The contentment he’d felt earlier warmed him all the way to his toes as he watched everyone laughing, eating, teasing each other, fitting in—a little family of misfits.
He felt right at home.
Tony offered to put on loud, thumping music, but no one wanted to dance.
Clint suggested a drinking game, but Darcy put the kibosh on that before someone got drunk in the middle of a classy museum.
“Why don’t we just, like, go out into the museum? I mean, since we’re here, and all,” Peter finally spoke up, hand raised and everything. “I mean, I’ve lived here my whole life and I think I’ve been here, like, twice.”

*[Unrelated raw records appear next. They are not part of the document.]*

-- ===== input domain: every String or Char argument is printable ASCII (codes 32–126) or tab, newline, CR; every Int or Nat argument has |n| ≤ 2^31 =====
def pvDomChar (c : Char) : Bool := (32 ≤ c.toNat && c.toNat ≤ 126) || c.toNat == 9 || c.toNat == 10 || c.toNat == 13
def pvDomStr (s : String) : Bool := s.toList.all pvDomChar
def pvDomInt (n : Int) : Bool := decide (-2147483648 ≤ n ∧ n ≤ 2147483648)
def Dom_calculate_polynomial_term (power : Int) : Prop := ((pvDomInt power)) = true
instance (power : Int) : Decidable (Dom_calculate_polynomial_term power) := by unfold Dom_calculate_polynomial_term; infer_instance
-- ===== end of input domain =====

-- B replaces A's per-entry alternating binomial-sum with the Eulerian-triangle row recurrence
-- (dynamic programming, no binomials/powers/division).


-- ===== PORT A =====
-- get_value = lambda sequence, index: sequence[index] if 0 <= index < len(sequence) else 0
def pvGetValue (sequence : List Int) (index : Int) : Int :=
  if 0 ≤ index ∧ index < PySem.List.len sequence then PySem.List.pyGetD sequence index 0 else 0

-- calculate_binomial_coefficient (the memo dict only caches; the computed value is this loop)
def pvBinom (n k : Int) : Int :=
  if k > n then 0
  else (PySem.List.pyRange 0 k 1).foldl
    (fun result i => PySem.Int.floordiv (result * (n - i)) (i + 1)) 1

-- i ** power: the comprehension only runs when range(power+1) is nonempty, i.e. power ≥ 0,
-- where Python's i ** power is exactly i ^ power.toNat
def calculate_polynomial_term (power : Int) : List Int :=
  let powers := (PySem.List.pyRange 0 (power + 1) 1).map (fun i => i ^ power.toNat)
  (PySem.List.pyRange 1 (power + 2) 1).foldl
    (fun acc k =>
      let actual := (PySem.List.pyRange 0 (power + 1) 1).foldl
        (fun actual i =>
          actual + pvGetValue powers (k - i - 2) *
            (if PySem.Int.mod (i + 2) 2 = 0 then 1 else -1) *
            pvBinom (power + 1) (i + 1)) 0
      -- powers[k - 1]: 1 ≤ k ≤ power+1 here, so the index is always in range
      acc ++ [PySem.List.pyGetD powers (k - 1) 0 - actual]) []

-- ===== PORT B =====
def pvNextRow (n : Int) (row : List Int) : List Int :=
  (PySem.List.pyRange 0 n 1).map (fun k =>
    (k + 1) * (if k < PySem.List.len row then PySem.List.pyGetD row k 0 else 0)
    + (n - k) * (if 1 ≤ k then PySem.List.pyGetD row (k - 1) 0 else 0))

def calculate_polynomial_term_alt (power : Int) : List Int :=
  if power < 0 then []
  else if power = 0 then [1]
  else 0 :: (PySem.List.pyRange 2 (power + 1) 1).foldl (fun row n => pvNextRow n row) [1]

-- ===== PRECONDITION & SPEC =====
def Spec_calculate_polynomial_term (power : Int) (out : List Int) : Prop := out = calculate_polynomial_term_alt power
instance (power : Int) (out : List Int) : Decidable (Spec_calculate_polynomial_term power out) := by unfold Spec_calculate_polynomial_term; infer_instance

-- ===== CLAIM (what is proved, stated in full; the proofs are below) =====
def Claim_equal_calculate_polynomial_term : Prop := ∀ (power : Int), Dom_calculate_polynomial_term power → Spec_calculate_polynomial_term power (calculate_polynomial_term power)

-- ===== LEMMAS AND PROOFS =====

-- the Eulerian number A(n, k) by its classical explicit (inclusion-exclusion) formula
def pvS (n k : ℕ) : ℤ :=
  ∑ j ∈ Finset.range (k + 1), (-1) ^ j * ((n + 1).choose j : ℤ) * ((k : ℤ) + 1 - j) ^ n

theorem pvS_zero (n : ℕ) : pvS n 0 = 1 := by simp [pvS]

theorem pv_choose_id (n j m : ℕ) :
    ((m : ℤ) + 1 - j) * ((n + 2).choose (j + 1) : ℤ)
      = ((m : ℤ) + 2) * ((n + 1).choose (j + 1) : ℤ) - ((n : ℤ) - m) * ((n + 1).choose j : ℤ) := by
  by_cases h : j ≤ n + 1
  · have hc : ((n + 1).choose (j + 1) : ℤ) * (j + 1) = ((n + 1).choose j : ℤ) * ((n : ℤ) + 1 - j) := by
      have := Nat.choose_succ_right_eq (n + 1) j
      have hcast : ((n + 1 - j : ℕ) : ℤ) = (n : ℤ) + 1 - j := by omega
      rw [← hcast]
      exact_mod_cast congrArg (Nat.cast (R := ℤ)) this
    have hp : ((n + 2).choose (j + 1) : ℤ) = ((n + 1).choose j : ℤ) + ((n + 1).choose (j + 1) : ℤ) := by
      have := Nat.choose_succ_succ (n + 1) j
      exact_mod_cast congrArg (Nat.cast (R := ℤ)) this
    rw [hp]; linear_combination -hc
  · have h1 : (n + 1).choose j = 0 := Nat.choose_eq_zero_of_lt (by omega)
    have h2 : (n + 1).choose (j + 1) = 0 := Nat.choose_eq_zero_of_lt (by omega)
    have h3 : (n + 2).choose (j + 1) = 0 := Nat.choose_eq_zero_of_lt (by omega)
    simp [h1, h2, h3]

theorem pvS_rec (n m : ℕ) :
    pvS (n + 1) (m + 1) = ((m : ℤ) + 2) * pvS n (m + 1) + ((n : ℤ) - m) * pvS n m := by
  unfold pvS
  rw [Finset.sum_range_succ' _ (m + 1), Finset.sum_range_succ' _ (m + 1)]
  push_cast
  rw [mul_add, Finset.mul_sum]
  have key : ∀ j ∈ Finset.range (m + 1),
      (-1 : ℤ) ^ (j + 1) * ((n + 1 + 1).choose (j + 1) : ℤ) * ((m : ℤ) + 1 + 1 - ((j : ℤ) + 1)) ^ (n + 1)
        = ((m : ℤ) + 2) * ((-1 : ℤ) ^ (j + 1) * ((n + 1).choose (j + 1) : ℤ) * ((m : ℤ) + 1 + 1 - ((j : ℤ) + 1)) ^ n)
          + ((n : ℤ) - m) * ((-1 : ℤ) ^ j * ((n + 1).choose j : ℤ) * ((m : ℤ) + 1 - j) ^ n) := by
    intro j _
    have hb : ((m : ℤ) + 1 + 1 - ((j : ℤ) + 1)) = ((m : ℤ) + 1 - j) := by ring
    have hn : n + 1 + 1 = n + 2 := rfl
    rw [hb, hn, pow_succ]
    linear_combination ((-1 : ℤ) ^ (j + 1) * ((m : ℤ) + 1 - j) ^ n) * pv_choose_id n j m
  rw [Finset.sum_congr rfl key, Finset.sum_add_distrib, Finset.mul_sum]
  simp only [Nat.choose_zero_right, Nat.cast_one]
  ring

theorem pvS_one_vanish (k : ℕ) (hk : 1 ≤ k) : pvS 1 k = 0 := by
  unfold pvS
  rcases Nat.lt_or_ge k 2 with h2 | h2
  · interval_cases k
    · decide
  · have hzero : ∀ j ∈ Finset.range (k + 1), j ∉ Finset.range 3 →
        (-1 : ℤ) ^ j * ((2 : ℕ).choose j : ℤ) * ((k : ℤ) + 1 - j) ^ 1 = 0 := by
      intro j _ hj
      have : (2 : ℕ).choose j = 0 := Nat.choose_eq_zero_of_lt (by simp [Finset.mem_range] at hj; omega)
      simp [this]
    rw [← Finset.sum_subset (by intro x hx; simp [Finset.mem_range] at *; omega) hzero]
    simp [Finset.sum_range_succ]
    ring

theorem pvS_vanish (n k : ℕ) (hn : 1 ≤ n) (hk : n ≤ k) : pvS n k = 0 := by
  induction n, hn using Nat.le_induction generalizing k with
  | base => exact pvS_one_vanish k hk
  | succ n hn ih =>
    obtain ⟨m, rfl⟩ : ∃ m, k = m + 1 := ⟨k - 1, by omega⟩
    rw [pvS_rec, ih (m + 1) (by omega), ih m (by omega)]
    ring

theorem pv_list_sum (f : ℕ → ℤ) (n : ℕ) : ((List.range n).map f).sum = ∑ j ∈ Finset.range n, f j := rfl

theorem pvBinom_loop (n : ℕ) : ∀ k : ℕ, k ≤ n →
    (PySem.List.pyRange 0 (k : ℤ) 1).foldl
      (fun result i => PySem.Int.floordiv (result * ((n : ℤ) - i)) (i + 1)) 1 = (n.choose k : ℤ) := by
  intro k
  induction k with
  | zero => intro _; rw [show ((0:ℕ):ℤ) = 0 by norm_num, PySem.List.pyRange_one_eq_nil (by omega)]; simp
  | succ k ih =>
    intro h
    rw [show ((k+1:ℕ):ℤ) = (k:ℤ) + 1 by push_cast; ring, PySem.List.pyRange_one_succ_right (by omega),
      List.foldl_append, ih (by omega)]
    simp only [List.foldl_cons, List.foldl_nil]
    have hs : (n.choose k : ℤ) * ((n : ℤ) - k) = (n.choose (k+1) : ℤ) * ((k : ℤ) + 1) := by
      have := Nat.choose_succ_right_eq n k
      have hc : ((n - k : ℕ) : ℤ) = (n : ℤ) - k := by omega
      calc (n.choose k : ℤ) * ((n : ℤ) - k) = ((n.choose k * (n - k) : ℕ) : ℤ) := by push_cast [hc]; ring
        _ = ((n.choose (k+1) * (k+1) : ℕ) : ℤ) := by rw [← this]
        _ = (n.choose (k+1) : ℤ) * ((k : ℤ) + 1) := by push_cast; ring
    rw [hs, PySem.Int.floordiv_eq_ediv_of_pos (by omega), Int.mul_ediv_cancel _ (by omega)]

theorem pvBinom_eq (n k : ℕ) (h : k ≤ n) : pvBinom (n : ℤ) (k : ℤ) = (n.choose k : ℤ) := by
  unfold pvBinom
  rw [if_neg (by exact_mod_cast not_lt.mpr h), pvBinom_loop n k h]

theorem pvSign (j : ℕ) :
    (if PySem.Int.mod ((j : ℤ) + 2) 2 = 0 then (1 : ℤ) else -1) = (-1) ^ j := by
  rw [show ((j : ℤ) + 2) = ((j + 2 : ℕ) : ℤ) by push_cast; ring,
    show (2 : ℤ) = ((2 : ℕ) : ℤ) by norm_num, PySem.Int.mod_natCast]
  rcases Nat.even_or_odd j with ⟨r, rfl⟩ | ⟨r, rfl⟩
  · have h2 : ((r + r) + 2) % 2 = 0 := by omega
    rw [if_pos (by exact_mod_cast h2), Even.neg_one_pow ⟨r, rfl⟩]
  · have h2 : ((2 * r + 1) + 2) % 2 = 1 := by omega
    rw [if_neg (by rw [h2]; norm_num), Odd.neg_one_pow ⟨r, rfl⟩]

theorem pvNextRow_spec (d : ℕ) :
    pvNextRow ((d : ℤ) + 2) ((List.range (d + 1)).map (fun k => pvS (d + 1) k))
      = (List.range (d + 2)).map (fun k => pvS (d + 2) k) := by
  unfold pvNextRow
  rw [show ((d : ℤ) + 2) = ((d + 2 : ℕ) : ℤ) by push_cast; ring, PySem.List.pyRange_zero_nat,
    List.map_map]
  apply List.map_congr_left
  intro k hk
  have hk2 : k < d + 2 := List.mem_range.mp hk
  have grow : ∀ i : ℕ, i < d + 1 →
      PySem.List.pyGetD ((List.range (d + 1)).map (fun j => pvS (d + 1) j)) ((i : ℕ) : ℤ) 0
        = pvS (d + 1) i := by
    intro i hi
    rw [PySem.List.pyGetD_natCast]
    exact PySem.List.getD_map_range _ _ _ _ hi
  simp only [Function.comp_apply, PySem.List.len_eq, List.length_map, List.length_range]
  rcases k with _ | m
  · rw [if_pos (by exact_mod_cast Nat.succ_pos d), if_neg (by norm_num), grow 0 (by omega),
      pvS_zero, pvS_zero]
    ring
  · have hca : ((m + 1 : ℕ) : ℤ) - 1 = ((m : ℕ) : ℤ) := by push_cast; ring
    have hif1 : (if ((m + 1 : ℕ) : ℤ) < ((d + 1 : ℕ) : ℤ) then
        PySem.List.pyGetD ((List.range (d + 1)).map (fun j => pvS (d + 1) j)) ((m + 1 : ℕ) : ℤ) 0 else 0)
        = pvS (d + 1) (m + 1) := by
      by_cases h : m + 1 < d + 1
      · rw [if_pos (by exact_mod_cast h), grow (m + 1) h]
      · rw [if_neg (by exact_mod_cast h)]
        exact (pvS_vanish (d + 1) (m + 1) (by omega) (by omega)).symm
    rw [hca, hif1, if_pos (show (1:ℤ) ≤ ((m + 1 : ℕ) : ℤ) by exact_mod_cast Nat.succ_le_succ (Nat.zero_le m)),
      grow m (by omega)]
    have hrec := pvS_rec (d + 1) m
    push_cast at hrec ⊢
    rw [hrec]; ring

theorem pvRows (d : ℕ) :
    (PySem.List.pyRange 2 ((d : ℤ) + 2) 1).foldl (fun row n => pvNextRow n row) [1]
      = (List.range (d + 1)).map (fun k => pvS (d + 1) k) := by
  induction d with
  | zero =>
    rw [show ((0 : ℕ) : ℤ) + 2 = 2 by norm_num, PySem.List.pyRange_one_eq_nil (by omega)]
    simp [pvS_zero]
  | succ d ih =>
    rw [show ((d + 1 : ℕ) : ℤ) + 2 = ((d : ℤ) + 2) + 1 by push_cast; ring,
      PySem.List.pyRange_one_succ_right (by omega), List.foldl_append, ih]
    simpa using pvNextRow_spec d

theorem pvA_eq (p : ℕ) (hp : 1 ≤ p) :
    calculate_polynomial_term (p : ℤ) = 0 :: (List.range p).map (fun m => pvS p m) := by
  have hpow1 : ((p : ℤ) + 1) = ((p + 1 : ℕ) : ℤ) := by push_cast; ring
  have htn : ((p : ℤ)).toNat = p := Int.toNat_natCast p
  set powers : List ℤ :=
    (PySem.List.pyRange 0 ((p : ℤ) + 1) 1).map (fun i => i ^ ((p : ℤ)).toNat) with hpowers
  -- powers as an indexed family
  have hget : ∀ i : ℤ, 0 ≤ i → i < (p : ℤ) + 1 → PySem.List.pyGetD powers i 0 = i ^ p := by
    intro i h0 h1
    rw [hpowers, PySem.List.pyGetD_map_pyRange_of_nonneg _ _ _ _ h0 h1, htn]
  have hlen : PySem.List.len powers = (p : ℤ) + 1 := by
    simp [hpowers, PySem.List.length_pyRange_one]
  have hgv : ∀ idx : ℤ, pvGetValue powers idx
      = if 0 ≤ idx ∧ idx < (p : ℤ) + 1 then idx ^ p else 0 := by
    intro idx
    unfold pvGetValue
    rw [hlen]
    split_ifs with h
    · exact hget idx h.1 h.2
    · rfl
  -- the inner loop is an alternating binomial sum
  have hactual : ∀ k : ℤ,
      (PySem.List.pyRange 0 ((p : ℤ) + 1) 1).foldl
        (fun actual i =>
          actual + pvGetValue powers (k - i - 2) *
            (if PySem.Int.mod (i + 2) 2 = 0 then 1 else -1) *
            pvBinom ((p : ℤ) + 1) (i + 1)) 0
      = ∑ j ∈ Finset.range (p + 1),
          (if 0 ≤ k - j - 2 ∧ k - j - 2 < (p : ℤ) + 1 then (k - (j : ℤ) - 2) ^ p else 0)
            * (-1) ^ j * ((p + 1).choose (j + 1) : ℤ) := by
    intro k
    rw [PySem.List.foldl_add, hpow1, PySem.List.pyRange_zero_nat, List.map_map, pv_list_sum,
      zero_add]
    apply Finset.sum_congr rfl
    intro j hj
    have hj1 : j + 1 ≤ p + 1 := by have := Finset.mem_range.mp hj; omega
    simp only [Function.comp_apply]
    rw [hgv, pvSign j, show ((p : ℤ) + 1) = ((p + 1 : ℕ) : ℤ) from hpow1,
      show ((j : ℤ) + 1) = ((j + 1 : ℕ) : ℤ) by push_cast; ring, pvBinom_eq _ _ hj1]
  -- unfold the outer loop into a map over positions
  unfold calculate_polynomial_term
  rw [← hpowers]
  simp only [PySem.List.foldl_append_singleton_eq_map, List.nil_append]
  simp only [hactual]
  rw [PySem.List.pyRange_one 1 ((p : ℤ) + 2), show (((p : ℤ) + 2) - 1).toNat = p + 1 by omega,
    List.map_map, List.range_succ_eq_map, List.map_cons, List.map_map]
  congr 1
  · -- first entry: k = 1, everything vanishes
    simp only [Function.comp_apply, Nat.cast_zero, add_zero]
    rw [show ((1 : ℤ) - 1) = 0 by ring, hget 0 le_rfl (by omega),
      zero_pow (by omega : p ≠ 0)]
    rw [Finset.sum_eq_zero, sub_zero]
    intro j _
    rw [if_neg (by omega)]
    ring
  · -- entries 2 .. p+1 are the Eulerian numbers
    apply List.map_congr_left
    intro m hm
    have hmp : m < p := List.mem_range.mp hm
    simp only [Function.comp_apply, Nat.succ_eq_add_one]
    have hk : (1 : ℤ) + ((m + 1 : ℕ) : ℤ) = (m : ℤ) + 2 := by push_cast; ring
    rw [hk, show ((m : ℤ) + 2 - 1) = (m : ℤ) + 1 by ring,
      hget ((m : ℤ) + 1) (by omega) (by omega)]
    have hsub : (∑ j ∈ Finset.range (p + 1),
        (if 0 ≤ (m : ℤ) + 2 - j - 2 ∧ (m : ℤ) + 2 - j - 2 < (p : ℤ) + 1 then ((m : ℤ) + 2 - (j : ℤ) - 2) ^ p else 0)
          * (-1) ^ j * ((p + 1).choose (j + 1) : ℤ))
        = ∑ j ∈ Finset.range (m + 1), ((m : ℤ) - j) ^ p * (-1) ^ j * ((p + 1).choose (j + 1) : ℤ) := by
      rw [← Finset.sum_subset (by intro x hx; simp [Finset.mem_range] at *; omega : Finset.range (m+1) ⊆ Finset.range (p+1))]
      · apply Finset.sum_congr rfl
        intro j hj
        have hjm : j ≤ m := by have := Finset.mem_range.mp hj; omega
        rw [if_pos ⟨by omega, by omega⟩, show ((m : ℤ) + 2 - j - 2) = (m : ℤ) - j by ring]
      · intro j _ hj
        have : m + 1 ≤ j := by simp [Finset.mem_range] at hj; omega
        rw [if_neg (by omega)]
        ring
    rw [hsub, Finset.sum_range_succ, show ((m : ℤ) - m) = 0 by ring,
      zero_pow (by omega : p ≠ 0), zero_mul, zero_mul, add_zero]
    unfold pvS
    rw [Finset.sum_range_succ']
    have hneg : (∑ j ∈ Finset.range m,
        (-1 : ℤ) ^ (j + 1) * ((p + 1).choose (j + 1) : ℤ) * ((m : ℤ) + 1 - ((j : ℤ) + 1)) ^ p)
        = ∑ j ∈ Finset.range m, -(((m : ℤ) - j) ^ p * (-1) ^ j * ((p + 1).choose (j + 1) : ℤ)) := by
      apply Finset.sum_congr rfl
      intro j _
      rw [show ((m : ℤ) + 1 - ((j : ℤ) + 1)) = (m : ℤ) - j by ring, pow_succ]
      ring
    push_cast at hneg ⊢
    rw [hneg, Finset.sum_neg_distrib]
    simp [Nat.choose_zero_right]
    ring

“You’re whole life?” Strange teased him, giving him a look. “What is that, about sixteen years?”
Peter blushed.
But the idea gained traction and they cleaned up, shut off the lights, and filed slowly out in a line, Darcy hooking her pinky finger around his and setting her head on his shoulder. “Happy Birthday, Soldier Boy.”
He pressed a kiss to the top of her head. “Thanks, Dollface.”
Tony grumbled from behind them at the slow speed of their pace, even while Lila and Cooper argued ahead and held them up, Clint turning red in embarrassment. “Okay, I don’t know about you guys, but I wanna see this Brontosaurus you keep talking about.”